Kate Souders and Andy Ostrowski

“Home” –  the word conjures up many images.  To some it is a spacious mansion, filled with friends and family, and to others it is a cozy peaceful little nook where the owners are safe and warm.  Some of these abodes are in the country, surrounded by fields, streams and mountains while others are in cities.  Some high up in the sky with amazing views and others closer to terra firma.  Regardless of size, where or what the image of home is to everyone, the one thing they all have in common is that “home” is where the residents can shut the rest of the world out and to be safe. But how well does the image of a safe haven square with the reality of a mandatory membership homeowners association?  With all the hype of HOAs protecting values and in a lot of cases, providing extra security, is home still  a safe haven?  Is the “corporation” really concerned with ensuring everyone’s safety and well being?  

Katie Souders joins us On The Commons for the first half of the show.  Katie owns a Townhouse in a small development of only 37 units in Philadelphia Pennsylvania.  Access to her unit is from a city street with bars and restaurants and the inevitable inebriated customers who pour out of these joints only to take a break on Katie’s steps.  And when one of these soused souls decided to pull her out of her own home, she had no doubt that it was time to take steps to protect herself, which she did by installing a small gate.  This kept the drunks out of her house but offended the aesthetic sensitivities of the two entrenched board members.  They apparently are not concerned with her safety so are fining her $100 a week for being cheeky enough to protect herself.

Andy Ostrowski joins us for the second half of the show.  Andy, as you will remember, is a congressional candidate from Pennsylvania, who is passionate about individual constitutional rights.  He has become aware of the outrageous problems his constituents face if they live in an HOA.  He is also committed to providing protections at the Federal level when he finds himself with an office with his name on the door in Washington DC.  I asked Andy how Federal legislation could help protect 20% of the citizens on America who, like it or not, find themselves at the mercy of the bullies in an HOA.  
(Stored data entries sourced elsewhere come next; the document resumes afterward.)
-- one pass of B's inner loop over range m, result component only:
-- each still-empty slot j < m with tp[j] true is set to c
theorem pv_inner_char (c : String) (tp : List Bool) (m : Nat) (r : List (Option String)) :
    (List.range m).foldl
      (fun r2 idx => if (r2.getD idx none).isNone && pvAt tp idx then r2.set idx (some c) else r2) r
    = r.mapIdx (fun j v => if decide (j < m) && v.isNone && pvAt tp j then some c else v) := by
  induction m with
  | zero =>
    simp only [List.range_zero, List.foldl_nil]
    apply List.ext_getElem
    · simp
    · intro j hj hj'
      simp [List.getElem_mapIdx]
  | succ m ih =>
    rw [List.range_succ, List.foldl_append, ih]
    simp only [List.foldl_cons, List.foldl_nil]
    by_cases hm : m < r.length
    · have hg : ((r.mapIdx (fun j v => if decide (j < m) && v.isNone && pvAt tp j then some c else v)).getD m none) = r[m] := by
        rw [List.getD_eq_getElem?_getD, List.getElem?_eq_getElem (by simpa using hm)]
        simp [List.getElem_mapIdx]
      rw [hg]
      by_cases hc : r[m].isNone && pvAt tp m
      · rw [if_pos hc]
        obtain ⟨hc1, hc2⟩ := Bool.and_eq_true_iff.mp hc
        apply List.ext_getElem
        · simp
        · intro j hj hj'
          have hjr : j < r.length := by simpa using hj'
          simp only [List.getElem_set, List.getElem_mapIdx]
          by_cases hjm : j = m
          · subst hjm
            simp [hc1, hc2]
          · rw [if_neg (by omega : ¬ m = j)]
            have hd : (decide (j < m + 1) : Bool) = decide (j < m) := by
              by_cases h : j < m <;> simp_all <;> omega
            rw [hd]
      · rw [if_neg hc]
        apply List.ext_getElem
        · simp
        · intro j hj hj'
          have hjr : j < r.length := by simpa using hj'
          simp only [List.getElem_mapIdx]
          by_cases hjm : j = m
          · subst hjm
            simp only [show (decide (j < j + 1) : Bool) = true by simp,
                       show (decide (j < j) : Bool) = false by simp]
            cases h1 : r[j].isNone <;> cases h2 : pvAt tp j <;> simp_all
          · have hd : (decide (j < m + 1) : Bool) = decide (j < m) := by
              by_cases h : j < m <;> simp_all <;> omega
            rw [hd]
    · -- index m is beyond r: the set is a no-op and the new condition never fires for existing j
      have hml : r.length ≤ m := by omega
      have hg : ((r.mapIdx (fun j v => if decide (j < m) && v.isNone && pvAt tp j then some c else v)).getD m none) = none := by
        rw [List.getD_eq_getElem?_getD, List.getElem?_eq_none (by simpa using hml)]
        rfl
      rw [hg]
      have heq : r.mapIdx (fun j v => if decide (j < m + 1) && v.isNone && pvAt tp j then some c else v)
          = r.mapIdx (fun j v => if decide (j < m) && v.isNone && pvAt tp j then some c else v) := by
        apply List.ext_getElem
        · simp
        · intro j hj hj'
          have hjr : j < r.length := by simpa using hj
          have hd : (decide (j < m + 1) : Bool) = decide (j < m) := by
            by_cases h : j < m <;> simp_all <;> omega
          simp only [List.getElem_mapIdx, hd]
      rw [heq]
      by_cases hp : pvAt tp m
      · rw [if_pos (by simp [hp])]
        exact List.set_eq_of_length_le (by simpa using hml)
      · rw [if_neg (by simp [hp])]

-- the counter never influences the result component of B's inner loop
theorem pv_pair_fst (c : String) (tp : List Bool) :
    ∀ (l : List Nat) (r : List (Option String)) (k : Nat),
      (l.foldl
        (fun st2 idx => if (st2.1.getD idx none).isNone && pvAt tp idx then (st2.1.set idx (some c), st2.2 - 1) else st2)
        (r, k)).1
      = l.foldl
          (fun r2 idx => if (r2.getD idx none).isNone && pvAt tp idx then r2.set idx (some c) else r2) r := by
  intro l
  induction l with
  | nil => intro r k; rfl
  | cons idx l ih =>
    intro r k
    simp only [List.foldl_cons]
    by_cases hc : (r.getD idx none).isNone && pvAt tp idx
    · rw [if_pos hc, if_pos hc]; exact ih _ _
    · rw [if_neg hc, if_neg hc]; exact ih _ _
-- pv_equiv track=rewrite | github.com/austinjamesshank/Coil | Coil/Core/FileManagement/fileParser.py | _getIndentLevel
-- ===== SOURCE A (Python) =====
-- def _getIndentLevel(line: str):
--     indent = 0
--     for char in line:
--         if char == " ":
--             indent += 1
--         elif char == "\t":
--             indent += 4
--         else:
--             break
--     return indent // 4
-- ===== SOURCE B (Python) =====
-- def _getIndentLevel(line: str):
--     prefix = line[:len(line) - len(line.lstrip(" \t"))]
--     return (prefix.count(" ") + 4 * prefix.count("\t")) // 4
-- ===== Notes on version B (the rewrite author's own statement) =====
-- stated objective: simpler
-- what changed: Replaces the accumulate-and-break loop with a boundary-then-count decomposition: compute the leading whitespace prefix with lstrip restricted to space and tab, then tally it with two count passes and one division.
import Mathlib
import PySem

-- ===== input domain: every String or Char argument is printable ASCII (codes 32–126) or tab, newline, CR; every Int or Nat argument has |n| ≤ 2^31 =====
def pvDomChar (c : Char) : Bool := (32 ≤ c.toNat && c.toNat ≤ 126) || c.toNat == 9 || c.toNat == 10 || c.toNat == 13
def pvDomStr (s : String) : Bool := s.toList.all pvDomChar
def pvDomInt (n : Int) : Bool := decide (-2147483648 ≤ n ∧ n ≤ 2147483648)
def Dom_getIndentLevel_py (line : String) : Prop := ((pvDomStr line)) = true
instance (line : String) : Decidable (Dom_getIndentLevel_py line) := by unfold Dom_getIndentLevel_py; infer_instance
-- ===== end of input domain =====

-- B replaces A's accumulate-and-break loop by a boundary-then-count decomposition (lstrip prefix, then two count passes); simpler, same cost.

-- ===== PORT A =====
-- the for-loop with break: structural recursion over the characters, same accumulator
def getIndentLevel_go : List Char → Int → Int
  | [], indent => indent
  | c :: rest, indent =>
    if c = ' ' then getIndentLevel_go rest (indent + 1)
    else if c = '\t' then getIndentLevel_go rest (indent + 4)
    else indent

def getIndentLevel_py (line : String) : Int :=
  PySem.Int.floordiv (getIndentLevel_go line.toList 0) 4

-- ===== PORT B =====
-- line.lstrip(" \t"): drops exactly the leading chars belonging to {' ', '\t'} — ported by hand
-- as dropWhile over the code points (exact: chars-argument lstrip is leading dropWhile membership)
def pyLstripSpaceTab (cs : List Char) : List Char :=
  cs.dropWhile (fun c => c == ' ' || c == '\t')

def getIndentLevel_py_alt (line : String) : Int :=
  let cs := line.toList
  -- prefix = line[:len(line) - len(line.lstrip(" \t"))]
  let pfx := PySem.List.slice cs none (some ((cs.length : Int) - ((pyLstripSpaceTab cs).length : Int)))
  -- (prefix.count(" ") + 4 * prefix.count("\t")) // 4   (single-char substring count = char count)
  PySem.Int.floordiv ((pfx.count ' ' : Int) + 4 * (pfx.count '\t' : Int)) 4

-- ===== PRECONDITION & SPEC =====
def Spec_getIndentLevel_py (line : String) (out : Int) : Prop := out = getIndentLevel_py_alt line
instance (line : String) (out : Int) : Decidable (Spec_getIndentLevel_py line out) := by unfold Spec_getIndentLevel_py; infer_instance

-- ===== CLAIM (what is proved, stated in full; the proofs are below) =====
def Claim_equal_getIndentLevel_py : Prop := ∀ (line : String), Dom_getIndentLevel_py line → Spec_getIndentLevel_py line (getIndentLevel_py line)

-- ===== LEMMAS AND PROOFS =====

lemma getIndentLevel_go_eq (cs : List Char) (a : Int) :
    getIndentLevel_go cs a =
      a + ((cs.takeWhile (fun c => c == ' ' || c == '\t')).count ' ' : Int)
        + 4 * ((cs.takeWhile (fun c => c == ' ' || c == '\t')).count '\t' : Int) := by
  induction cs generalizing a with
  | nil => simp [getIndentLevel_go]
  | cons c rest ih =>
    by_cases hs : c = ' '
    · subst hs
      simp [getIndentLevel_go, List.takeWhile, ih]
      ring
    · by_cases ht : c = '\t'
      · subst ht
        simp [getIndentLevel_go, List.takeWhile, ih]
        ring
      · have hf : (fun c => c == ' ' || c == '\t') c = false := by simp [hs, ht]
        simp [getIndentLevel_go, hf, hs, ht]

lemma prefix_eq_takeWhile (cs : List Char) :
    PySem.List.slice cs none (some ((cs.length : Int) - ((pyLstripSpaceTab cs).length : Int)))
      = cs.takeWhile (fun c => c == ' ' || c == '\t') := by
  have h1 : (cs.takeWhile (fun c => c == ' ' || c == '\t')).length
      + (cs.dropWhile (fun c => c == ' ' || c == '\t')).length = cs.length := by
    have h := congrArg List.length
      (List.takeWhile_append_dropWhile (p := fun c => c == ' ' || c == '\t') (l := cs))
    rwa [List.length_append] at h
  have hlen : cs.length - (pyLstripSpaceTab cs).length
      = (cs.takeWhile (fun c => c == ' ' || c == '\t')).length := by
    simp only [pyLstripSpaceTab]
    omega
  have hle : (pyLstripSpaceTab cs).length ≤ cs.length := by
    simpa [pyLstripSpaceTab] using List.length_dropWhile_le (p := fun c => c == ' ' || c == '\t') (l := cs)
  have hcast : ((cs.length : Int) - ((pyLstripSpaceTab cs).length : Int))
      = ((cs.length - (pyLstripSpaceTab cs).length : Nat) : Int) := by omega
  rw [hcast, PySem.List.slice_to_natCast, hlen]
  exact (List.prefix_iff_eq_take.mp (List.takeWhile_prefix _)).symm

-- ===== VERDICT (by name: the statement is the Claim_ definition above) =====
theorem getIndentLevel_py_spec : Claim_equal_getIndentLevel_py := by
  intro line _
  show getIndentLevel_py line = getIndentLevel_py_alt line
  unfold getIndentLevel_py getIndentLevel_py_alt
  simp only [prefix_eq_takeWhile, getIndentLevel_go_eq]
  congr 1
  ring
You’ll want to tune in.  Katie manages to pack a whole lot about the many problems she and her neighbors face on a daily basis.  We’ll hear about some totally ridiculous fines that are being assessed to her and her neighbors. There should be no question in anyone’s mind that this is a tool to fleece American homeowners.  Andy provides some very valid reasons why things are really broke in residential America and why it may be time for the Federal government to stop pandering to the special interests and to start protecting the homeowners.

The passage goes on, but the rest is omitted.